Mongo (and any other COTS DB) for good reasons also don't give you direct access to its internal file handles.



I have seen discussion of JCR-3534 and other related issue but still do not
see any conclusion on how to answer such queries where direct access to
blobs is required for performance aspect. This issue is not about exposing
the blob reference for remote access but more about optimal path for in VM
access

One bottom line of the discussions in that issue is that we came to a conclusion after clarifying the specifics of the use case. Something I'm still missing here. The case you brought forward is too general to serve as a guideline for a solution. Quite to the contrary, to me it looks like a solution to some problem (I'm trying to understand).



who owns the resource? Who coordinates (concurrent) access to it and how?
What are the correctness and performance implications here (races,
deadlock, corruptions, JCR semantics)?

The client code would need to be implemented in a proper way. Its more like
implementing a CommitHook. If implemented in incorrect way it would cause
issues deadlocks etc. But then we assume that any one implementing that
interface would take proper care in implementation.

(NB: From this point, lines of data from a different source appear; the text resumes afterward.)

-- pv_equiv track=rewrite | github.com/tazmanianDeviloper/CS111 | Man & Khaleh/ps7image/ps7pr5.py | fold_diag
-- ===== SOURCE A (Python) =====
-- def create_uniform_image(height, width, pixel):
--     """ creates and returns a 2-D list of pixels with height rows and
--         width columns in which all of the pixels have the RGB values
--         given by pixel
--         inputs: height and width are non-negative integers
--                 pixel is a 1-D list of RBG values of the form [R,G,B],
--                      where each element is an integer between 0 and 255.
--     """
--     pixels = []
--
--     for r in range(height):
--         row = [pixel] * width
--         pixels += [row]
--
--     return pixels
--
-- def blank_image(height, width):
--     """ creates and returns a 2-D list of pixels with height rows and
--         width columns in which all of the pixels are green.
--         inputs: height and width are non-negative integers
--     """
--     all_green = create_uniform_image(height, width, [0, 255, 0])
--     return all_green
--
-- def fold_diag(pixels):
--     """Same algorithm as #1 plus added if conditions"""
--     height=len(pixels)
--     width=len(pixels[0])
--     green_pic=blank_image(height, width)
--     for r in range(height):
--         for c in range(width):
--             if r>c:
--                 green_pic[r][c]=[255,255,255]
--             else:
--                 green_pic[r][c]=pixels[r][c]
--     return green_pic
-- ===== SOURCE B (Python) =====
-- def fold_diag(pixels):
--     """Each output row has a closed form: min(r, width) white pixels followed
--     by the row's remaining slice up to width; build it directly per row."""
--     width = len(pixels[0])
--     return [[[255, 255, 255]] * min(r, width) + row[min(r, width):width]
--             for r, row in enumerate(pixels)]
-- ===== Notes on version B (the rewrite author's own statement) =====
-- stated objective: simpler
-- what changed: A prebuilds an all-green image and then fills every cell with a nested loop and an r>c branch; B has no mutation and no inner loop: each output row is built directly from its closed form, min(r,width) white pixels concatenated with the row's slice [min(r,width):width].
import Mathlib
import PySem

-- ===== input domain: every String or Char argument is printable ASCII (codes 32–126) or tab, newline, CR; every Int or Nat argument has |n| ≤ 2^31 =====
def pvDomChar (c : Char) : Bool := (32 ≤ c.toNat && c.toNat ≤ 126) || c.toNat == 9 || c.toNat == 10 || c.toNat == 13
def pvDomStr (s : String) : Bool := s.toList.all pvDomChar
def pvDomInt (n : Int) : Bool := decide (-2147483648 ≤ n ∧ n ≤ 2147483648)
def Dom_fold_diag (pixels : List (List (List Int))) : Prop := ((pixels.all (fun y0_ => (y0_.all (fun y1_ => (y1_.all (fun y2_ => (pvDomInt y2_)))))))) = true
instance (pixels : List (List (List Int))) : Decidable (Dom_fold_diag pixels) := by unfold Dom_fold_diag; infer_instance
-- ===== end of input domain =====

-- B drops A's prefill-then-overwrite nested loops: each output row is built directly from
-- its closed form — min(r,width) white pixels ++ the row's slice [min(r,width):width] —
-- in one comprehension; same O(h*w) cost, no mutation, no inner branch (objective: simpler).
-- Pre_ is exactly the inputs where A returns (A raises IndexError elsewhere).


-- ===== PORT A =====
-- [pixel] * width is PySem.List.pyRepeat; 'pixels += [row]' appends one row per loop turn.
def create_uniform_image (height width : Int) (pixel : List Int) : List (List (List Int)) :=
  (PySem.List.pyRange 0 height 1).foldl
    (fun pixels _r => pixels ++ [PySem.List.pyRepeat [pixel] width]) []

def blank_image (height width : Int) : List (List (List Int)) :=
  create_uniform_image height width [0, 255, 0]

-- 'green_pic[r][c] = v' is ported as set r.toNat on the row fetched with pyGetD; exact here
-- because r, c produced by range(height)/range(width) are in bounds for green_pic, and
-- pixels[r][c] is in bounds under Pre_ (defaults of pyGetD are never used inside Pre_).
def fold_diag (pixels : List (List (List Int))) : List (List (List Int)) :=
  let height : Int := pixels.length
  let width : Int := (PySem.List.pyGetD pixels 0 []).length   -- pixels[0]: in bounds under Pre_
  let green_pic := blank_image height width
  (PySem.List.pyRange 0 height 1).foldl
    (fun g r =>
      (PySem.List.pyRange 0 width 1).foldl
        (fun g c =>
          g.set r.toNat ((PySem.List.pyGetD g r []).set c.toNat
            (if r > c then [255, 255, 255]
             else PySem.List.pyGetD (PySem.List.pyGetD pixels r []) c [])))
        g)
    green_pic

-- ===== PORT B =====
-- '[[255,255,255]] * min(r,width)' is pyRepeat; 'row[min(r,width):width]' is slice;
-- the comprehension over enumerate(pixels) is a map over PySem.List.enumerate.
def fold_diag_alt (pixels : List (List (List Int))) : List (List (List Int)) :=
  let width : Int := (PySem.List.pyGetD pixels 0 []).length   -- pixels[0]: in bounds under Pre_
  (PySem.List.enumerate pixels 0).map (fun rc =>
    PySem.List.pyRepeat [([255, 255, 255] : List Int)] (min rc.1 width)
      ++ PySem.List.slice rc.2 (some (min rc.1 width)) (some width))

-- ===== PRECONDITION & SPEC =====
-- Pre_ is exactly where A returns: nonempty, and every row whose index k is below the
-- width is at least width long (otherwise A reads pixels[k][c] past the end and raises).
def Pre_fold_diag (pixels : List (List (List Int))) : Prop :=
  pixels ≠ [] ∧ ∀ k, k < pixels.length → k < (pixels.headD []).length →
    (pixels.headD []).length ≤ (pixels.getD k []).length
instance (pixels : List (List (List Int))) : Decidable (Pre_fold_diag pixels) := by
  unfold Pre_fold_diag; infer_instance

def pvWitness_fold_diag : List (List (List Int)) :=
  [[[1, 2, 3], [4, 5, 6]], [[7, 8, 9], [10, 11, 12]]]

def Spec_fold_diag (pixels : List (List (List Int))) (out : List (List (List Int))) : Prop :=
  out = fold_diag_alt pixels
instance (pixels : List (List (List Int))) (out : List (List (List Int))) : Decidable (Spec_fold_diag pixels out) := by
  unfold Spec_fold_diag; infer_instance

-- ===== CLAIM (what is proved, stated in full; the proofs are below) =====
def Claim_equal_fold_diag : Prop :=
  ∀ (pixels : List (List (List Int))), Dom_fold_diag pixels → Pre_fold_diag pixels →
    Spec_fold_diag pixels (fold_diag pixels)

-- ===== LEMMAS AND PROOFS =====

-- The inner column loop 'for c: g[r] = g[r].set c v' commutes into a single row update.
theorem foldl_set_row_comm {Y : Type} (d : List Y) (v : Int → Y) (r : Int) (h0 : 0 ≤ r) :
    ∀ (cs : List Int) (g : List (List Y)), r.toNat < g.length →
      cs.foldl (fun g c => g.set r.toNat ((PySem.List.pyGetD g r d).set c.toNat (v c))) g
        = g.set r.toNat (cs.foldl (fun row c => row.set c.toNat (v c)) (PySem.List.pyGetD g r d)) := by
  intro cs
  induction cs with
  | nil =>
      intro g hg
      simp [PySem.List.pyGetD_eq_getElem g d h0 (by omega), List.set_getElem_self]
  | cons c cs ih =>
      intro g hg
      simp only [List.foldl_cons]
      rw [ih _ (by simpa using hg)]
      have hx : PySem.List.pyGetD (g.set r.toNat ((PySem.List.pyGetD g r d).set c.toNat (v c))) r d
          = (PySem.List.pyGetD g r d).set c.toNat (v c) := by
        rw [PySem.List.pyGetD_eq_getElem _ d h0 (by simp; omega)]
        exact List.getElem_set_self (by simpa using hg)
      rw [hx, List.set_set]

-- A loop 'for r in range(|pre|, |pre| + |mid|): g = g.set r (F r g[r])' rewrites the mid
-- segment of pre ++ mid ++ post pointwise.
theorem foldl_rowwise {X : Type} (d : X) (step : List X → Int → List X) (F : Int → X → X)
    (hstep : ∀ (g : List X) (r : Int), 0 ≤ r → r.toNat < g.length →
        step g r = g.set r.toNat (F r (PySem.List.pyGetD g r d))) :
    ∀ (mid pre post : List X),
      (PySem.List.pyRange (pre.length : Int) ((pre.length : Int) + (mid.length : Int)) 1).foldl
          step (pre ++ (mid ++ post))
        = pre ++ (List.mapIdx (fun i x => F ((pre.length : Int) + (i : Int)) x) mid ++ post) := by
  intro mid
  induction mid with
  | nil =>
      intro pre post
      rw [PySem.List.pyRange_one_eq_nil (by simp)]
      simp
  | cons x mid ih =>
      intro pre post
      rw [PySem.List.pyRange_one_cons (by push_cast [List.length_cons]; omega)]
      simp only [List.foldl_cons]
      rw [hstep _ _ (by positivity) (by
        rw [Int.toNat_natCast]
        simp)]
      have hget : PySem.List.pyGetD (pre ++ (x :: mid ++ post)) (pre.length : Int) d = x := by
        rw [PySem.List.pyGetD_eq_getElem _ d (by positivity) (by push_cast [List.length_append, List.length_cons]; omega)]
        simp [List.getElem_append_right (Nat.le_refl pre.length)]
      rw [hget]
      have hset : (pre ++ (x :: mid ++ post)).set ((pre.length : Int)).toNat
          (F (pre.length : Int) x) = (pre ++ [F (pre.length : Int) x]) ++ (mid ++ post) := by
        simp
      rw [hset]
      have hb1 : ((pre.length : Int) + 1) = (((pre ++ [F (pre.length : Int) x]).length : Nat) : Int) := by
        simp
      have hb2 : ((pre.length : Int) + (((x :: mid).length : Nat) : Int))
          = (((pre ++ [F (pre.length : Int) x]).length : Nat) : Int) + ((mid.length : Nat) : Int) := by
        push_cast [List.length_append, List.length_cons, List.length_nil]; ring
      rw [hb2, hb1, ih (pre ++ [F (pre.length : Int) x]) post]
      simp only [List.mapIdx_cons, List.append_assoc, List.length_append, List.length_cons,
        List.length_nil, List.cons_append, List.nil_append]
      congr 2
      congr 1
      apply List.ext_getElem (by simp)
      intro j h1 h2
      simp only [List.getElem_mapIdx]
      congr 1
      push_cast
      ring

-- Canonical value both ports compute (proof-only helper).
def pvGrid (pixels : List (List (List Int))) : List (List (List Int)) :=
  (List.range pixels.length).map (fun (i : Nat) =>
    (List.range (PySem.List.pyGetD pixels 0 []).length).map (fun (c : Nat) =>
      if c < i then ([255, 255, 255] : List Int)
      else PySem.List.pyGetD (PySem.List.pyGetD pixels (i : Int) []) (c : Int) []))

theorem blank_eq (h w : Int) :
    blank_image h w = List.replicate h.toNat (List.replicate w.toNat ([0, 255, 0] : List Int)) := by
  simp only [blank_image, create_uniform_image, PySem.List.pyRepeat_singleton]
  rw [PySem.List.foldl_append_singleton_eq_map
    (fun _ => List.replicate w.toNat ([0, 255, 0] : List Int)) (PySem.List.pyRange 0 h 1) []]
  simp [List.map_const', PySem.List.length_pyRange_one]

theorem pyGetD_zero_headD (pixels : List (List (List Int))) :
    PySem.List.pyGetD pixels 0 [] = pixels.headD [] := by
  cases pixels <;> simp [PySem.List.pyGetD, PySem.List.pyGet?, PySem.List.pyIdx?]

-- Characterisation of port A.
theorem fold_diag_eq (pixels : List (List (List Int))) :
    fold_diag pixels = pvGrid pixels := by
  have hkey := foldl_rowwise (d := ([] : List (List Int)))
      (step := fun g r =>
        (PySem.List.pyRange 0 ((PySem.List.pyGetD pixels 0 []).length : Int) 1).foldl
          (fun g c =>
            g.set r.toNat ((PySem.List.pyGetD g r []).set c.toNat
              (if r > c then [255, 255, 255]
               else PySem.List.pyGetD (PySem.List.pyGetD pixels r []) c []))) g)
      (F := fun r row =>
        (PySem.List.pyRange 0 ((PySem.List.pyGetD pixels 0 []).length : Int) 1).foldl
          (fun row c =>
            row.set c.toNat
              (if r > c then [255, 255, 255]
               else PySem.List.pyGetD (PySem.List.pyGetD pixels r []) c [])) row)
      (fun g r h0 h1 => foldl_set_row_comm [] _ r h0 _ g h1)
      (List.replicate pixels.length
        (List.replicate (PySem.List.pyGetD pixels 0 []).length ([0, 255, 0] : List Int))) [] []
  simp only [List.length_nil, Nat.cast_zero, zero_add, List.nil_append, List.append_nil,
    List.length_replicate] at hkey
  simp only [fold_diag]
  rw [blank_eq, Int.toNat_natCast, Int.toNat_natCast, hkey]
  apply List.ext_getElem (by simp [pvGrid])
  intro i h1 h2
  rw [List.getElem_mapIdx]
  simp only [List.length_mapIdx, List.length_replicate] at h1
  rw [List.getElem_replicate]
  have hin := foldl_rowwise (d := ([] : List Int))
      (step := fun row c =>
        row.set c.toNat
          (if (i : Int) > c then [255, 255, 255]
           else PySem.List.pyGetD (PySem.List.pyGetD pixels (i : Int) []) c []))
      (F := fun c _ =>
        (if (i : Int) > c then [255, 255, 255]
         else PySem.List.pyGetD (PySem.List.pyGetD pixels (i : Int) []) c []))
      (fun g r _ _ => rfl)
      (List.replicate (PySem.List.pyGetD pixels 0 []).length ([0, 255, 0] : List Int)) [] []
  simp only [List.length_nil, Nat.cast_zero, zero_add, List.nil_append, List.append_nil,
    List.length_replicate] at hin
  rw [hin]
  simp only [pvGrid]
  rw [List.getElem_map, List.getElem_range]
  apply List.ext_getElem (by simp)
  intro c hc1 hc2
  rw [List.getElem_mapIdx, List.getElem_map, List.getElem_range]
  by_cases hci : c < i
  · simp [hci, show ((c : Int) < (i : Int)) from by exact_mod_cast hci]
  · simp [hci, show ¬ ((c : Int) < (i : Int)) from by exact_mod_cast hci]

-- Characterisation of port B (needs Pre_: rows with index below the width are ≥ width long).
theorem fold_diag_alt_eq (pixels : List (List (List Int))) (hpre : Pre_fold_diag pixels) :
    fold_diag_alt pixels = pvGrid pixels := by
  set w : Nat := (PySem.List.pyGetD pixels 0 []).length with hw
  simp only [fold_diag_alt, pvGrid, ← hw]
  apply List.ext_getElem (by simp [PySem.List.length_enumerate])
  intro i h1 h2
  simp only [List.length_map, PySem.List.length_enumerate] at h1
  rw [List.getElem_map, List.getElem_map, List.getElem_range, PySem.List.getElem_enumerate]
  simp only [zero_add]
  have hmin : min ((i : Nat) : Int) ((w : Nat) : Int) = ((min i w : Nat) : Int) := by
    push_cast; omega
  rw [hmin, PySem.List.pyRepeat_singleton, Int.toNat_natCast,
      PySem.List.slice_natCast]
  -- row length facts
  have hwh : w = (pixels.headD []).length := by rw [hw, pyGetD_zero_headD]
  have hlen : min i w < w → w ≤ pixels[i].length := by
    intro hiw
    have := hpre.2 i h1 (by omega)
    rwa [List.getD_eq_getElem pixels _ h1, ← hwh] at this
  apply List.ext_getElem
  · simp only [List.length_append, List.length_replicate, List.length_take, List.length_drop,
      List.length_map, List.length_range]
    by_cases hiw : i < w
    · have := hlen (by omega); omega
    · omega
  intro c hc1 hc2
  simp only [List.length_map, List.length_range] at hc2
  rw [List.getElem_map, List.getElem_range]
  by_cases hcm : c < min i w
  · rw [List.getElem_append_left (by simpa using hcm), List.getElem_replicate]
    have : c < i := by omega
    simp [this]
  · have hcm' : min i w ≤ c := Nat.not_lt.mp hcm
    have hiw : i ≤ c := by omega
    have hrl : w ≤ pixels[i].length := hlen (by omega)
    rw [List.getElem_append_right (by simpa using hcm')]
    simp only [List.length_replicate, List.getElem_take, List.getElem_drop]
    have hge : ¬ c < i := by omega
    simp only [hge, if_false]
    rw [PySem.List.pyGetD_of_nonneg pixels (i := ((i : Nat) : Int)) ([] : List (List Int)) (by positivity),
        Int.toNat_natCast, List.getD_eq_getElem pixels _ h1,
        PySem.List.pyGetD_of_nonneg (pixels[i]'h1) (i := ((c : Nat) : Int)) ([] : List Int) (by positivity),
        Int.toNat_natCast, List.getD_eq_getElem _ _ (by omega)]
    congr 1
    omega

-- ===== VERDICT (by name: the statements are the Claim_ definitions above) =====
theorem fold_diag_spec : Claim_equal_fold_diag := by
  intro pixels _ hpre
  unfold Spec_fold_diag
  rw [fold_diag_eq, fold_diag_alt_eq pixels hpre]
theorem pvLoop_runs (tc : Char) (bf : List Int → Int → Int → List Int) :
    ∀ (l : List Char) (p : Int) (ans : List Int),
      pvLoop tc bf l p (ans, 0) = (pvApply tc bf (pvRuns l p) ans, pvTrail tc l) := by
  intro l p
  induction l, p using pvRuns.induct with
  | case1 p => intro ans; simp [pvRuns, pvLoop, pvApply, pvTrail]
  | case2 c rest i k ih =>
    intro ans
    have hk : k = (rest.takeWhile (fun x => decide (x = c))).length := rfl
    clear_value k
    have htw : rest.takeWhile (fun x => decide (x = c)) = List.replicate k c := by
      rw [hk]
      exact List.eq_replicate_of_mem (fun b hb => by simpa using List.mem_takeWhile_imp hb)
    have hdrop : rest.drop k = rest.dropWhile (fun x => decide (x = c)) := by
      conv_lhs => rw [← List.takeWhile_append_dropWhile (p := fun x => decide (x = c)) (l := rest)]
      exact List.drop_left' hk.symm
    have hsplit : c :: rest = List.replicate (k + 1) c ++ rest.drop k := by
      rw [hdrop, List.replicate_succ, List.cons_append]
      congr 1
      rw [← htw, List.takeWhile_append_dropWhile]
    have hrev : (c :: rest).reverse = (rest.drop k).reverse ++ List.replicate (k + 1) c := by
      rw [hsplit, List.reverse_append, List.reverse_replicate]
    have hR : pvRuns (c :: rest) i
        = (c, i, (k : Int) + 1) :: pvRuns (rest.drop k) (i + (k : Int) + 1) := by
      rw [pvRuns, ← hk]
    have ecast : i + (((k + 1 : Nat)) : Int) = i + (k : Int) + 1 := by push_cast; ring
    by_cases hc : c = tc
    · subst hc
      have hL : pvLoop c bf (c :: rest) i (ans, 0)
          = pvLoop c bf (rest.drop k) (i + ((k + 1 : Nat) : Int)) (ans, 0 + ((k + 1 : Nat) : Int)) := by
        conv_lhs => rw [hsplit]
        rw [pvLoop_replicate]
      cases hdk : rest.drop k with
      | nil =>
        have hall : c :: rest = List.replicate (k + 1) c := by
          rw [hsplit, hdk, List.append_nil]
        rw [hL, hdk, pvLoop, hR, hdk, pvRuns]
        refine Prod.ext ?_ ?_
        · simp [pvApply]
        · show (0 : Int) + ((k + 1 : Nat) : Int) = pvTrail c (c :: rest)
          rw [pvTrail, hall, List.reverse_replicate, List.takeWhile_replicate]
          simp
      | cons x t2 =>
        have hx : ¬ x = c := by
          have := head_dropWhile_false (fun y => decide (y = c)) rest x t2 (by rw [← hdrop, hdk])
          simpa using this
        rw [hL, hdk, pvLoop, if_neg hx, if_pos (by omega)]
        have hback := pvLoop_cons_ne c bf x t2 (i + ((k + 1 : Nat) : Int))
          (bf ans (i + ((k + 1 : Nat) : Int)) (0 + ((k + 1 : Nat) : Int))) hx
        rw [← hback, ← hdk, ecast, ih]
        have hne : pvRuns (rest.drop k) (i + (k : Int) + 1) ≠ [] := by
          rw [hdk, pvRuns]; simp
        refine Prod.ext ?_ ?_
        · show pvApply c bf (pvRuns (rest.drop k) (i + (k : Int) + 1)) _
            = pvApply c bf (pvRuns (c :: rest) i) ans
          rw [hR]
          rcases hcons : pvRuns (rest.drop k) (i + (k : Int) + 1) with _ | ⟨r, rs⟩
          · exact absurd hcons hne
          · rw [pvApply, if_pos rfl]
            have e4 : (0 : Int) + ((k + 1 : Nat) : Int) = (k : Int) + 1 := by push_cast; ring
            have e5 : i + (k : Int) + 1 = i + ((k : Int) + 1) := by ring
            rw [e4, e5]
        · show pvTrail c (rest.drop k) = pvTrail c (c :: rest)
          rw [pvTrail, pvTrail, hrev, hdk]
          rw [takeWhile_append_of_exists _ _ _
            ⟨x, by simp, by simpa using hx⟩]
    · have hL : pvLoop tc bf (c :: rest) i (ans, 0)
          = pvLoop tc bf (rest.drop k) (i + (((List.replicate (k + 1) c).length : Nat) : Int)) (ans, 0) := by
        conv_lhs => rw [hsplit]
        rw [pvLoop_skip tc bf _ _ _ (fun x hx => by
          rw [List.eq_of_mem_replicate hx]; exact hc)]
      rw [List.length_replicate] at hL
      cases hdk : rest.drop k with
      | nil =>
        have hall : c :: rest = List.replicate (k + 1) c := by
          rw [hsplit, hdk, List.append_nil]
        rw [hL, hdk, pvLoop, hR, hdk, pvRuns]
        refine Prod.ext ?_ ?_
        · simp [pvApply]
        · show (0 : Int) = pvTrail tc (c :: rest)
          rw [pvTrail, hall, List.reverse_replicate, List.takeWhile_replicate]
          simp [hc]
      | cons x t2 =>
        rw [hL, ecast, ih]
        have hne : pvRuns (rest.drop k) (i + (k : Int) + 1) ≠ [] := by
          rw [hdk, pvRuns]; simp
        refine Prod.ext ?_ ?_
        · show _ = pvApply tc bf (pvRuns (c :: rest) i) ans
          rw [hR]
          rcases hcons : pvRuns (rest.drop k) (i + (k : Int) + 1) with _ | ⟨r, rs⟩
          · exact absurd hcons hne
          · rw [pvApply, if_neg hc]
        · show pvTrail tc (rest.drop k) = pvTrail tc (c :: rest)
          rw [pvTrail, pvTrail, hrev, hdk]
          rw [takeWhile_append_of_nil _ _ _ (by
            rw [List.takeWhile_replicate]
            simp [hc])]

But a commit hook is an internal SPI. It is not advertised to the whole world as a public API.



 it limits implementation freedom and hinders further evolution
(chunking, de-duplication, content based addressing, compression, gc, etc.)
for data stores.

As mentioned earlier. Some part of API indicates a closer dependency on how
things work (like SPI, or ConsumerType AP on OSGi terms). By using such API
client code definitely ties itself to Oak implementation detail but it
should not limit how Oak implementation detail evolve. So when it changes
client code need to adapt itself accordingly. Oak can express that
by increment the minor version of exported package to indicate change
in behavior.

Which IMO is completely contradictory. Such an API would prevent us from refactoring internal storage formats if a new format couldn't implement the API (e.g. because of chunking, compression, deduplication etc).


Can't we come up with an API that allows the blobs to stay under control
of Oak?

The code need to work either at OS level say file handle or say S3 object.
So I do not see a way where it can work without having access to those
details

Again, why? What's the precise use case here? If this really is the conclusions, then a corollary would be that those binaries must not go into Oak.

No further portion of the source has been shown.